- YOUR OBJECTIVE -
Look below for the line holding "PySem.List.pyGetD (PySem.List.pyGetD grid (ni" and the line holding "-- Pre_ excludes". Transcribe exactly those lines and all lines between them, nothing more.

_ _ _ _

-- pv_equiv track=rewrite | github.com/ChahelPaatur/Self-Modifying-Program-Synthesis-via-Online-Library-Evolution | aero_synth_benchmark.py | translate_grid
-- ===== SOURCE A (Python) =====
-- from typing import Any, Dict, List, Tuple
--
-- def zeros(h: int, w: int) -> List[List[int]]:
--     return [[0] * w for _ in range(h)]
--
-- def translate_grid(grid: List[List[int]], dr: int, dc: int) -> List[List[int]]:
--     H, W = len(grid), len(grid[0])
--     out = zeros(H, W)
--     for i in range(H):
--         for j in range(W):
--             v = grid[i][j]
--             if v == 0:
--                 continue
--             ni, nj = i + dr, j + dc
--             if 0 <= ni < H and 0 <= nj < W:
--                 out[ni][nj] = v
--     return out
-- ===== SOURCE B (Python) =====
-- from typing import List
--
-- def translate_grid(grid: List[List[int]], dr: int, dc: int) -> List[List[int]]:
--     # Gather/pull: each output cell reads its unique source cell directly.
--     H, W = len(grid), len(grid[0])
--     return [
--         [grid[ni - dr][nj - dc]
--          if 0 <= ni - dr < H and 0 <= nj - dc < W else 0
--          for nj in range(W)]
--         for ni in range(H)
--     ]
-- ===== Notes on version B (the rewrite author's own statement) =====
-- stated objective: alternative
-- what changed: B builds the output grid by a gather/pull comprehension reading each output cell's unique source cell (ni-dr, nj-dc) directly, instead of A's scatter: allocating a zero grid and writing each nonzero source cell at its translated target.
import Mathlib
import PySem

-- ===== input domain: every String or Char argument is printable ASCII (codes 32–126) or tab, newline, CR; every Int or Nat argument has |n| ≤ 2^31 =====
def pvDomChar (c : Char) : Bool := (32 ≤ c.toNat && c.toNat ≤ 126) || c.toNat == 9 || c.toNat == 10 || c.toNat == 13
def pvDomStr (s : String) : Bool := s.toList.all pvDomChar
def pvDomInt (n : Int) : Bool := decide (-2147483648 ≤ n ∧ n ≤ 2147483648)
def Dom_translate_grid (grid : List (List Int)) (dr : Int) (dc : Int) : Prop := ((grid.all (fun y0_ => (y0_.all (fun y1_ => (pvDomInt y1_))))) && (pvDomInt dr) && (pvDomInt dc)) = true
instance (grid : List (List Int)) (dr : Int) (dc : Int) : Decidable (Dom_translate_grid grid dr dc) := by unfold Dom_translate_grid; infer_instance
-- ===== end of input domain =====

-- B replaces A's scatter loop (zero grid, then write each nonzero source cell at its target)
-- by a gather/pull comprehension: each output cell reads its unique source cell directly (alternative decomposition, same cost).

-- ===== PORT A =====
def zeros (h : Int) (w : Int) : List (List Int) :=
  (List.range h.toNat).map (fun _ => List.replicate w.toNat (0 : Int))

def translate_grid (grid : List (List Int)) (dr : Int) (dc : Int) : List (List Int) :=
  let H : Int := grid.length
  let W : Int := (PySem.List.pyGetD grid 0 []).length
  (PySem.List.pyRange 0 H 1).foldl (fun out i =>
    (PySem.List.pyRange 0 W 1).foldl (fun out j =>
      let v := PySem.List.pyGetD (PySem.List.pyGetD grid i []) j 0
      if v = 0 then out
      else
        let ni := i + dr
        let nj := j + dc
        if 0 ≤ ni ∧ ni < H ∧ 0 ≤ nj ∧ nj < W then
          PySem.List.pySetD out ni
            (PySem.List.pySetD (PySem.List.pyGetD out ni []) nj v)
        else out) out) (zeros H W)

-- ===== PORT B =====
def translate_grid_alt (grid : List (List Int)) (dr : Int) (dc : Int) : List (List Int) :=
  let H : Int := grid.length
  let W : Int := (PySem.List.pyGetD grid 0 []).length
  (PySem.List.pyRange 0 H 1).map (fun ni =>
    (PySem.List.pyRange 0 W 1).map (fun nj =>
      if 0 ≤ ni - dr ∧ ni - dr < H ∧ 0 ≤ nj - dc ∧ nj - dc < W then
        PySem.List.pyGetD (PySem.List.pyGetD grid (ni - dr) []) (nj - dc) 0
      else 0))

-- ===== PRECONDITION & SPEC =====
-- Pre_ excludes exactly the inputs on which the Python A raises IndexError:
-- the empty grid (grid[0]) and grids with some row shorter than the first row (reading grid[i][j] for j < W).
def Pre_translate_grid (grid : List (List Int)) (dr : Int) (dc : Int) : Prop :=
  grid ≠ [] ∧ ∀ row ∈ grid, (PySem.List.pyGetD grid 0 []).length ≤ row.length
instance (grid : List (List Int)) (dr : Int) (dc : Int) : Decidable (Pre_translate_grid grid dr dc) := by unfold Pre_translate_grid; infer_instance

def pvWitness_translate_grid : List (List Int) × Int × Int := ([[1, 0], [0, 2]], 1, 1)

def Spec_translate_grid (grid : List (List Int)) (dr : Int) (dc : Int) (out : List (List Int)) : Prop := out = translate_grid_alt grid dr dc
instance (grid : List (List Int)) (dr : Int) (dc : Int) (out : List (List Int)) : Decidable (Spec_translate_grid grid dr dc out) := by unfold Spec_translate_grid; infer_instance

-- ===== CLAIM (what is proved, stated in full; the proofs are below) =====
def Claim_equal_translate_grid : Prop := ∀ (grid : List (List Int)) (dr : Int) (dc : Int), Dom_translate_grid grid dr dc → Pre_translate_grid grid dr dc → Spec_translate_grid grid dr dc (translate_grid grid dr dc)

-- ===== LEMMAS AND PROOFS =====

def pvMk (n w : Nat) (f : Nat → Nat → Int) : List (List Int) :=
  (List.range n).map (fun a => (List.range w).map (fun b => f a b))

def pvF (grid : List (List Int)) (dr dc : Int) (w : Nat) (m : Nat) (a b : Nat) : Int :=
  if 0 ≤ (a : Int) - dr ∧ (a : Int) - dr < (m : Int) ∧ 0 ≤ (b : Int) - dc ∧ (b : Int) - dc < (w : Int) then
    PySem.List.pyGetD (PySem.List.pyGetD grid ((a : Int) - dr) []) ((b : Int) - dc) 0
  else 0

lemma pvSetMapRange {α : Type} (n t : Nat) (f : Nat → α) (v : α) :
    ((List.range n).map f).set t v = (List.range n).map (fun a => if a = t then v else f a) := by
  apply List.ext_getElem
  · simp
  · intro i h1 h2
    simp only [List.getElem_set, List.getElem_map, List.getElem_range]
    split_ifs with ha hb hb <;> first | rfl | omega

lemma pvMk_congr (n w : Nat) (f f' : Nat → Nat → Int)
    (h : ∀ a, a < n → ∀ b, b < w → f a b = f' a b) : pvMk n w f = pvMk n w f' := by
  unfold pvMk
  apply List.map_congr_left
  intro a ha
  rw [List.mem_range] at ha
  apply List.map_congr_left
  intro b hb
  rw [List.mem_range] at hb
  exact h a ha b hb

lemma pvMk_get (n w : Nat) (f : Nat → Nat → Int) {i : Int} (h0 : 0 ≤ i) (h1 : i < (n : Int)) :
    PySem.List.pyGetD (pvMk n w f) i [] = (List.range w).map (fun b => f i.toNat b) := by
  rw [PySem.List.pyGetD_eq_getElem _ _ h0 (by simp [pvMk]; omega)]
  simp [pvMk]

lemma pvMk_set (n w : Nat) (f : Nat → Nat → Int) {i j : Int} (v : Int)
    (h0 : 0 ≤ i) (h1 : i < (n : Int)) (h2 : 0 ≤ j) :
    PySem.List.pySetD (pvMk n w f) i
      (PySem.List.pySetD (PySem.List.pyGetD (pvMk n w f) i []) j v)
    = pvMk n w (fun a b => if a = i.toNat ∧ b = j.toNat then v else f a b) := by
  rw [pvMk_get n w f h0 h1, PySem.List.pySetD_of_nonneg _ _ h2, PySem.List.pySetD_of_nonneg _ _ h0,
      pvSetMapRange]
  show ((List.range n).map (fun a => (List.range w).map (fun b => f a b))).set i.toNat _ = _
  rw [pvSetMapRange]
  apply List.map_congr_left
  intro a ha
  by_cases hai : a = i.toNat
  · subst hai
    rw [if_pos rfl]
    apply List.map_congr_left
    intro b hb
    by_cases hbj : b = j.toNat <;> simp [hbj]
  · rw [if_neg hai]
    apply List.map_congr_left
    intro b hb
    simp [hai]

lemma pvFoldlFixed {α β : Type} (l : List β) (f : α → β → α) (init : α)
    (h : ∀ acc x, f acc x = acc) : l.foldl f init = init := by
  induction l generalizing init with
  | nil => rfl
  | cons x xs ih => simp [List.foldl_cons, h, ih]

lemma pvInner (grid : List (List Int)) (dr dc : Int) (n w : Nat)
    (f : Nat → Nat → Int) (i : Int)
    (ht0 : 0 ≤ i + dr) (ht1 : i + dr < (n : Int))
    (hz : ∀ b, f (i + dr).toNat b = 0) :
    ∀ m, m ≤ w →
    (List.range m).foldl (fun out (j' : Nat) =>
      if PySem.List.pyGetD (PySem.List.pyGetD grid i []) (j' : Int) 0 = 0 then out
      else
        if 0 ≤ i + dr ∧ i + dr < (n : Int) ∧ 0 ≤ (j' : Int) + dc ∧ (j' : Int) + dc < (w : Int) then
          PySem.List.pySetD out (i + dr)
            (PySem.List.pySetD (PySem.List.pyGetD out (i + dr) []) ((j' : Int) + dc)
              (PySem.List.pyGetD (PySem.List.pyGetD grid i []) (j' : Int) 0))
        else out) (pvMk n w f)
    = pvMk n w (fun a b =>
        if a = (i + dr).toNat ∧ 0 ≤ (b : Int) - dc ∧ (b : Int) - dc < (m : Int) then
          PySem.List.pyGetD (PySem.List.pyGetD grid i []) ((b : Int) - dc) 0
        else f a b) := by
  intro m
  induction m with
  | zero =>
    intro _
    rw [List.range_zero, List.foldl_nil]
    apply pvMk_congr
    intro a ha b hb
    rw [if_neg]
    omega
  | succ m ih =>
    intro hm
    rw [List.range_succ, List.foldl_append, ih (by omega), List.foldl_cons, List.foldl_nil]

    by_cases hv : PySem.List.pyGetD (PySem.List.pyGetD grid i []) (m : Int) 0 = 0
    · rw [if_pos hv]
      apply pvMk_congr
      intro a ha b hb
      by_cases h1 : a = (i + dr).toNat ∧ 0 ≤ (b : Int) - dc ∧ (b : Int) - dc < (m : Int)
      · rw [if_pos h1, if_pos ⟨h1.1, h1.2.1, by push_cast; omega⟩]
      · rw [if_neg h1]
        by_cases h2 : a = (i + dr).toNat ∧ 0 ≤ (b : Int) - dc ∧ (b : Int) - dc < ((m + 1 : Nat) : Int)
        · obtain ⟨h2a, h2b, h2c⟩ := h2
          have hbm : (b : Int) - dc = (m : Int) := by push_cast at h2c; omega
          rw [if_pos ⟨h2a, h2b, h2c⟩, hbm, hv, h2a]
          exact hz b
        · rw [if_neg h2]
    · rw [if_neg hv]
      by_cases hg : 0 ≤ i + dr ∧ i + dr < (n : Int) ∧ 0 ≤ (m : Int) + dc ∧ (m : Int) + dc < (w : Int)
      · rw [if_pos hg, pvMk_set n w _ _ ht0 ht1 hg.2.2.1]
        apply pvMk_congr
        intro a ha b hb
        have hmd : 0 ≤ (m : Int) + dc := hg.2.2.1
        by_cases hw : a = (i + dr).toNat ∧ b = ((m : Int) + dc).toNat
        · obtain ⟨hw1, hw2⟩ := hw
          have hbm : (b : Int) - dc = (m : Int) := by omega
          rw [if_pos ⟨hw1, hw2⟩,
              if_pos (show a = (i + dr).toNat ∧ 0 ≤ (b : Int) - dc ∧ (b : Int) - dc < ((m + 1 : Nat) : Int) from
                ⟨hw1, by omega, by push_cast; omega⟩), hbm]
        · rw [if_neg hw]
          by_cases hc : a = (i + dr).toNat ∧ 0 ≤ (b : Int) - dc ∧ (b : Int) - dc < (m : Int)
          · rw [if_pos hc, if_pos ⟨hc.1, hc.2.1, by push_cast; omega⟩]
          · rw [if_neg hc, if_neg (by
              rintro ⟨ha2, hb2, hb3⟩
              push_cast at hb3
              exact absurd (show a = (i + dr).toNat ∧ b = ((m : Int) + dc).toNat from
                ⟨ha2, by omega⟩) hw)]
      · rw [if_neg hg]
        apply pvMk_congr
        intro a ha b hb
        by_cases hc : a = (i + dr).toNat ∧ 0 ≤ (b : Int) - dc ∧ (b : Int) - dc < (m : Int)
        · rw [if_pos hc, if_pos ⟨hc.1, hc.2.1, by push_cast; omega⟩]
        · rw [if_neg hc, if_neg (by
            rintro ⟨ha2, hb2, hb3⟩
            push_cast at hb3
            by_cases hbm : (b : Int) - dc < (m : Int)
            · exact hc ⟨ha2, hb2, hbm⟩
            · exact hg ⟨ht0, ht1, by omega, by omega⟩)]

lemma pvOuter (grid : List (List Int)) (dr dc : Int) (n w : Nat) :
    ∀ m, m ≤ n →
    (List.range m).foldl (fun out (i' : Nat) =>
      (List.range w).foldl (fun out (j' : Nat) =>
        if PySem.List.pyGetD (PySem.List.pyGetD grid (i' : Int) []) (j' : Int) 0 = 0 then out
        else
          if 0 ≤ (i' : Int) + dr ∧ (i' : Int) + dr < (n : Int) ∧ 0 ≤ (j' : Int) + dc ∧ (j' : Int) + dc < (w : Int) then
            PySem.List.pySetD out ((i' : Int) + dr)
              (PySem.List.pySetD (PySem.List.pyGetD out ((i' : Int) + dr) []) ((j' : Int) + dc)
                (PySem.List.pyGetD (PySem.List.pyGetD grid (i' : Int) []) (j' : Int) 0))
          else out) out) (pvMk n w (fun _ _ => 0))
    = pvMk n w (pvF grid dr dc w m) := by
  intro m
  induction m with
  | zero =>
    intro _
    rw [List.range_zero, List.foldl_nil]
    apply pvMk_congr
    intro a ha b hb
    rw [pvF, if_neg]
    omega
  | succ m ih =>
    intro hm
    rw [List.range_succ, List.foldl_append, ih (by omega), List.foldl_cons, List.foldl_nil]
    by_cases ht : 0 ≤ (m : Int) + dr ∧ (m : Int) + dr < (n : Int)
    · rw [pvInner grid dr dc n w (pvF grid dr dc w m) (m : Int) ht.1 ht.2
        (by intro b; rw [pvF, if_neg]; omega) w (le_refl w)]
      apply pvMk_congr
      intro a ha b hb
      simp only [pvF]
      by_cases hc : a = ((m : Int) + dr).toNat ∧ 0 ≤ (b : Int) - dc ∧ (b : Int) - dc < (w : Int)
      · obtain ⟨hc1, hc2, hc3⟩ := hc
        have hae : (a : Int) - dr = (m : Int) := by omega
        rw [if_pos ⟨hc1, hc2, hc3⟩,
            if_pos (show 0 ≤ (a : Int) - dr ∧ (a : Int) - dr < ((m + 1 : Nat) : Int) ∧
                0 ≤ (b : Int) - dc ∧ (b : Int) - dc < (w : Int) from
              ⟨by omega, by push_cast; omega, hc2, hc3⟩), hae]
      · rw [if_neg hc]
        by_cases hc1 : 0 ≤ (a : Int) - dr ∧ (a : Int) - dr < (m : Int) ∧ 0 ≤ (b : Int) - dc ∧ (b : Int) - dc < (w : Int)
        · rw [if_pos hc1, if_pos ⟨hc1.1, by push_cast; omega, hc1.2.2⟩]
        · rw [if_neg hc1, if_neg (by
            rintro ⟨h1, h2, h3, h4⟩
            push_cast at h2
            by_cases ham : (a : Int) - dr < (m : Int)
            · exact hc1 ⟨h1, ham, h3, h4⟩
            · exact hc ⟨by omega, h3, h4⟩)]
    · rw [pvFoldlFixed _ _ _ (by
        intro acc j'
        by_cases hv : PySem.List.pyGetD (PySem.List.pyGetD grid (m : Int) []) (j' : Int) 0 = 0
        · rw [if_pos hv]
        · rw [if_neg hv, if_neg (by rintro ⟨hg1, hg2, _⟩; exact ht ⟨hg1, hg2⟩)])]
      apply pvMk_congr
      intro a ha b hb
      rw [pvF, pvF]
      by_cases hc1 : 0 ≤ (a : Int) - dr ∧ (a : Int) - dr < (m : Int) ∧ 0 ≤ (b : Int) - dc ∧ (b : Int) - dc < (w : Int)
      · rw [if_pos hc1, if_pos ⟨hc1.1, by push_cast; omega, hc1.2.2.1, hc1.2.2.2⟩]
      · rw [if_neg hc1, if_neg (by
          rintro ⟨h1, h2, h3, h4⟩
          push_cast at h2
          by_cases ham : (a : Int) - dr < (m : Int)
          · exact hc1 ⟨h1, ham, h3, h4⟩
          · exact ht ⟨by omega, by omega⟩)]

lemma pvA_eq (grid : List (List Int)) (dr dc : Int) :
    translate_grid grid dr dc = pvMk grid.length (PySem.List.pyGetD grid 0 []).length
      (pvF grid dr dc (PySem.List.pyGetD grid 0 []).length grid.length) := by
  have hz : zeros (grid.length : Int) ((PySem.List.pyGetD grid 0 []).length : Int)
      = pvMk grid.length (PySem.List.pyGetD grid 0 []).length (fun _ _ => 0) := by
    unfold zeros pvMk
    simp [List.map_const']
  simp only [translate_grid, hz, PySem.List.pyRange_zero_natCast, List.foldl_map]
  exact pvOuter grid dr dc grid.length (PySem.List.pyGetD grid 0 []).length grid.length (le_refl _)

lemma pvB_eq (grid : List (List Int)) (dr dc : Int) :
    translate_grid_alt grid dr dc = pvMk grid.length (PySem.List.pyGetD grid 0 []).length
      (pvF grid dr dc (PySem.List.pyGetD grid 0 []).length grid.length) := by
  simp only [translate_grid_alt, pvMk, PySem.List.pyRange_zero_natCast, List.map_map]
  apply List.map_congr_left
  intro a _
  apply List.map_congr_left
  intro b _
  rw [Function.comp_apply, pvF]

-- ===== VERDICT (by name: the statement is the Claim_ definition above) =====
theorem translate_grid_spec : Claim_equal_translate_grid := by
  intro grid dr dc _ _
  unfold Spec_translate_grid
  rw [pvA_eq, pvB_eq]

_ _ _ _

- YOUR RESPONSE -
        PySem.List.pyGetD (PySem.List.pyGetD grid (ni - dr) []) (nj - dc) 0
      else 0))

-- ===== PRECONDITION & SPEC =====
-- Pre_ excludes exactly the inputs on which the Python A raises IndexError:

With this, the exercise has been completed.